-- pv_equiv track=rewrite | github.com/SayakaSuzuki47/LLM_Coq | make_data/make_conversational_style.py | process_lv_l
-- ===== SOURCE A (Python) =====
-- def process_lv_l(lv_first,lv_lst,l_first,l_lst,text_lst,texts,flag):
--     if (len(l_lst)==0)and(lv_first==l_first):
--         if flag:
--             text_lst.append(texts+lv_first)
--             text_lst.append('##Assistant'+'\n'+ ''.join(lv_lst))
--         else:
--             text_lst.append(texts)
--             text_lst.append(lv_first)
--             text_lst.append('##Assistant'+'\n'+ ''.join(lv_lst))
--         return(text_lst)
--     elif "Show." in lv_first:
--         lv_first=lv_first.replace('Show.','##User')
--         text_lst.append(texts)
--         text_lst.append(lv_first)
--         texts=''
--         lv_first,lv_lst=lv_lst[0],lv_lst[1:]
--         return process_lv_l(lv_first,lv_lst,l_first,l_lst,text_lst,texts,flag)
--     elif lv_first==l_first:
--         if flag:
--             texts=texts+lv_first
--         else:
--             text_lst.append(texts)
--             texts=lv_first
--             flag=True
--         lv_first,lv_lst=lv_lst[0],lv_lst[1:]
--         l_first,l_lst=l_lst[0],l_lst[1:]
--         return process_lv_l(lv_first,lv_lst,l_first,l_lst,text_lst,texts,flag)
--     elif lv_first!=l_first:
--         if flag:
--             text_lst.append(texts)
--             texts='##Assistant'+'\n'+lv_first
--             flag=False
--         else:
--             texts=texts+lv_first
--         lv_first,lv_lst=lv_lst[0],lv_lst[1:]
--         return process_lv_l(lv_first,lv_lst,l_first,l_lst,text_lst,texts,flag)
--     else:
--         raise ValueError("An exception occurred")
-- ===== SOURCE B (Python) =====
-- def process_lv_l(lv_first, lv_lst, l_first, l_lst, text_lst, texts, flag):
--     # Iterative reformulation: one while-loop, branch work factored into a
--     # state update, the lv-head advance and the '##Assistant' append shared.
--     while True:
--         if len(l_lst) == 0 and lv_first == l_first:
--             if flag:
--                 text_lst.append(texts + lv_first)
--             else:
--                 text_lst.append(texts)
--                 text_lst.append(lv_first)
--             text_lst.append('##Assistant\n' + ''.join(lv_lst))
--             return text_lst
--         if 'Show.' in lv_first:
--             text_lst.append(texts)
--             text_lst.append(lv_first.replace('Show.', '##User'))
--             texts = ''
--         elif lv_first == l_first:
--             if flag:
--                 texts = texts + lv_first
--             else:
--                 text_lst.append(texts)
--                 texts = lv_first
--                 flag = True
--             l_first, l_lst = l_lst[0], l_lst[1:]
--         else:
--             if flag:
--                 text_lst.append(texts)
--                 texts = '##Assistant\n' + lv_first
--                 flag = False
--             else:
--                 texts = texts + lv_first
--         lv_first, lv_lst = lv_lst[0], lv_lst[1:]
-- ===== Notes on version B (the rewrite author's own statement) =====
-- stated objective: simpler
-- what changed: The tail recursion is replaced by a single while-True loop over the same state; the shared lv-head advance and the '##Assistant' append are factored out of the branches, removing the unreachable final raise.
import Mathlib
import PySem

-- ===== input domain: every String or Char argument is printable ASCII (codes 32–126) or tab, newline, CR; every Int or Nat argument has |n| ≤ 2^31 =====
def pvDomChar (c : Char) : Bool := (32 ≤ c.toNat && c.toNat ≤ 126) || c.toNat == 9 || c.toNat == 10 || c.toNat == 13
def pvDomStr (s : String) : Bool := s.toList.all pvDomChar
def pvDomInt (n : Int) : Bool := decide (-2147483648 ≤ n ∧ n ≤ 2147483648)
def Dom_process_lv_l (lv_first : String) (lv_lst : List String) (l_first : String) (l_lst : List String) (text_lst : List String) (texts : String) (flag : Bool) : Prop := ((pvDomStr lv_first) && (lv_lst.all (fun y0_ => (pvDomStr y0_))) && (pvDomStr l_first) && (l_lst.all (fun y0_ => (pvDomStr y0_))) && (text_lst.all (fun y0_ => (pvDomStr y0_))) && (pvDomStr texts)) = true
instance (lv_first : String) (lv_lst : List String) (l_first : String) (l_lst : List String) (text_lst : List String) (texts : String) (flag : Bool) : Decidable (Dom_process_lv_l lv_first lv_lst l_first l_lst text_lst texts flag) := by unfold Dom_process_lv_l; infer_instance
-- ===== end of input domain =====

-- B replaces A's tail recursion by one while-loop over the same state, factoring the shared
-- lv-head advance and the '##Assistant' append out of the branches (objective: simpler).
-- Both Pythons mutate text_lst in place identically; the equivalence proved is about the return value.


-- ===== PORT A =====
-- literal port of A's recursion; '##Assistant'+'\n' is constant-folded to "##Assistant\n";
-- every `[] => text_lst` arm is where Python raises IndexError (excluded by Pre_); A's final
-- `else: raise ValueError` is unreachable (lv_first = l_first or ≠ is exhaustive).
def process_lv_l (lv_first : String) (lv_lst : List String) (l_first : String) (l_lst : List String) (text_lst : List String) (texts : String) (flag : Bool) : List String :=
  if l_lst.length = 0 ∧ lv_first = l_first then
    if flag then
      text_lst ++ [texts ++ lv_first, "##Assistant\n" ++ PySem.Str.join "" lv_lst]
    else
      text_lst ++ [texts, lv_first, "##Assistant\n" ++ PySem.Str.join "" lv_lst]
  else if PySem.Str.isIn "Show." lv_first then
    match lv_lst with
    | [] => text_lst  -- lv_lst[0]: IndexError
    | x :: rest =>
        process_lv_l x rest l_first l_lst (text_lst ++ [texts, PySem.Str.replace lv_first "Show." "##User"]) "" flag
  else if lv_first = l_first then
    match lv_lst with
    | [] => text_lst  -- lv_lst[0]: IndexError
    | x :: rest =>
        match l_lst with
        | [] => text_lst  -- l_lst[0]: IndexError (unreachable: the first branch covers l_lst = [])
        | y :: ys =>
            if flag then process_lv_l x rest y ys text_lst (texts ++ lv_first) flag
            else process_lv_l x rest y ys (text_lst ++ [texts]) lv_first true
  else
    match lv_lst with
    | [] => text_lst  -- lv_lst[0]: IndexError
    | x :: rest =>
        if flag then process_lv_l x rest l_first l_lst (text_lst ++ [texts]) ("##Assistant\n" ++ lv_first) false
        else process_lv_l x rest l_first l_lst text_lst (texts ++ lv_first) flag
termination_by lv_lst.length
decreasing_by all_goals simp_all

-- ===== PORT B =====
-- one iteration of Source B's while-loop body: Sum.inl = the return, Sum.inr = the updated
-- (l_first, l_lst, text_lst, texts, flag); the lv-head advance happens in the loop itself.
def pvStep (lv_first : String) (lv_lst : List String) (l_first : String) (l_lst : List String) (text_lst : List String) (texts : String) (flag : Bool) :
    (List String) ⊕ (String × List String × List String × String × Bool) :=
  if l_lst.length = 0 ∧ lv_first = l_first then
    Sum.inl ((if flag then text_lst ++ [texts ++ lv_first] else text_lst ++ [texts, lv_first])
              ++ ["##Assistant\n" ++ PySem.Str.join "" lv_lst])
  else if PySem.Str.isIn "Show." lv_first then
    Sum.inr (l_first, l_lst, text_lst ++ [texts, PySem.Str.replace lv_first "Show." "##User"], "", flag)
  else if lv_first = l_first then
    match l_lst with
    | y :: ys =>
        if flag then Sum.inr (y, ys, text_lst, texts ++ lv_first, flag)
        else Sum.inr (y, ys, text_lst ++ [texts], lv_first, true)
    | [] => Sum.inl []  -- l_lst[0]: IndexError (unreachable: the return branch covers l_lst = [])
  else
    if flag then Sum.inr (l_first, l_lst, text_lst ++ [texts], "##Assistant\n" ++ lv_first, false)
    else Sum.inr (l_first, l_lst, text_lst, texts ++ lv_first, flag)

-- the while-True loop; fuel lv_lst.length+1 is enough since every continuing iteration pops one lv element
def pvLoop : Nat → String → List String → String → List String → List String → String → Bool → List String
  | 0, _, _, _, _, _, _, _ => []
  | fuel + 1, lv_first, lv_lst, l_first, l_lst, text_lst, texts, flag =>
      match pvStep lv_first lv_lst l_first l_lst text_lst texts flag with
      | Sum.inl r => r
      | Sum.inr (l_first', l_lst', text_lst', texts', flag') =>
          match lv_lst with
          | x :: rest => pvLoop fuel x rest l_first' l_lst' text_lst' texts' flag'
          | [] => []  -- lv_lst[0]: IndexError

def process_lv_l_alt (lv_first : String) (lv_lst : List String) (l_first : String) (l_lst : List String) (text_lst : List String) (texts : String) (flag : Bool) : List String :=
  pvLoop (lv_lst.length + 1) lv_first lv_lst l_first l_lst text_lst texts flag

-- ===== PRECONDITION & SPEC =====
-- Pre_ excludes exactly the inputs on which Python A raises: IndexError when lv_lst is exhausted
-- before the stop condition (l_lst empty and current lv head = l head) is met. pvOk tracks only
-- the two list pointers (which branch fires and when l advances) — the minimal closed description
-- of the control flow; it computes none of the outputs.
def pvOk : List String → List String → Bool
  | x :: rest, y :: ys =>
    if ys.length = 0 ∧ x = y then true
    else if PySem.Str.isIn "Show." x then pvOk rest (y :: ys)
    else if x = y then pvOk rest ys
    else pvOk rest (y :: ys)
  | _, _ => false

def Pre_process_lv_l (lv_first : String) (lv_lst : List String) (l_first : String) (l_lst : List String) (text_lst : List String) (texts : String) (flag : Bool) : Prop :=
  pvOk (lv_first :: lv_lst) (l_first :: l_lst) = true
instance (lv_first : String) (lv_lst : List String) (l_first : String) (l_lst : List String) (text_lst : List String) (texts : String) (flag : Bool) : Decidable (Pre_process_lv_l lv_first lv_lst l_first l_lst text_lst texts flag) := by unfold Pre_process_lv_l; infer_instance

def pvWitness_process_lv_l : String × List String × String × List String × List String × String × Bool :=
  ("b", ["Show.x", "a"], "b", ["a"], ["t"], "s", false)

def Spec_process_lv_l (lv_first : String) (lv_lst : List String) (l_first : String) (l_lst : List String) (text_lst : List String) (texts : String) (flag : Bool) (out : List String) : Prop := out = process_lv_l_alt lv_first lv_lst l_first l_lst text_lst texts flag
instance (lv_first : String) (lv_lst : List String) (l_first : String) (l_lst : List String) (text_lst : List String) (texts : String) (flag : Bool) (out : List String) : Decidable (Spec_process_lv_l lv_first lv_lst l_first l_lst text_lst texts flag out) := by unfold Spec_process_lv_l; infer_instance

-- ===== CLAIM (what is proved, stated in full; the proofs are below) =====
def Claim_equal_process_lv_l : Prop := ∀ (lv_first : String) (lv_lst : List String) (l_first : String) (l_lst : List String) (text_lst : List String) (texts : String) (flag : Bool), Dom_process_lv_l lv_first lv_lst l_first l_lst text_lst texts flag → Pre_process_lv_l lv_first lv_lst l_first l_lst text_lst texts flag → Spec_process_lv_l lv_first lv_lst l_first l_lst text_lst texts flag (process_lv_l lv_first lv_lst l_first l_lst text_lst texts flag)

-- ===== LEMMAS AND PROOFS =====
lemma pv_main : ∀ (lv_lst : List String) (lv_first l_first : String) (l_lst text_lst : List String) (texts : String) (flag : Bool),
    pvOk (lv_first :: lv_lst) (l_first :: l_lst) = true →
    process_lv_l lv_first lv_lst l_first l_lst text_lst texts flag
      = pvLoop (lv_lst.length + 1) lv_first lv_lst l_first l_lst text_lst texts flag := by
  intro lv_lst
  induction lv_lst with
  | nil =>
    intro lv_first l_first l_lst text_lst texts flag h
    rw [pvOk] at h
    split_ifs at h with h1 h2 h3
    · -- terminal branch
      rw [process_lv_l.eq_def, pvLoop, pvStep.eq_def]
      simp only [if_pos h1]
      cases flag <;> simp
    all_goals simp [pvOk] at h
  | cons x rest ih =>
    intro lv_first l_first l_lst text_lst texts flag h
    rw [pvOk] at h
    split_ifs at h with h1 h2 h3
    · -- terminal branch
      rw [process_lv_l.eq_def, pvLoop, pvStep.eq_def]
      simp only [if_pos h1]
      cases flag <;> simp
    · -- Show. branch
      rw [process_lv_l.eq_def, pvLoop, pvStep.eq_def]
      simp only [if_neg h1, if_pos h2]
      exact ih x l_first l_lst _ _ flag h
    · -- == branch: l_lst is nonempty here
      cases l_lst with
      | nil => exact absurd ⟨rfl, h3⟩ h1
      | cons y ys =>
        rw [process_lv_l.eq_def, pvLoop, pvStep.eq_def]
        simp only [if_neg h1, if_neg h2, if_pos h3]
        cases flag <;> exact ih x y ys _ _ _ h
    · -- != branch
      rw [process_lv_l.eq_def, pvLoop, pvStep.eq_def]
      simp only [if_neg h1, if_neg h2, if_neg h3]
      cases flag <;> exact ih x l_first l_lst _ _ _ h

-- ===== VERDICT (by name: the statement is the Claim_ definition above) =====
theorem process_lv_l_spec : Claim_equal_process_lv_l := by
  intro lv_first lv_lst l_first l_lst text_lst texts flag _ hpre
  unfold Spec_process_lv_l process_lv_l_alt
  exact pv_main lv_lst lv_first l_first l_lst text_lst texts flag hpre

::::::

Assignment>
Give only the count of lines in the data that include the string "iteration".

Result of the exercise>
2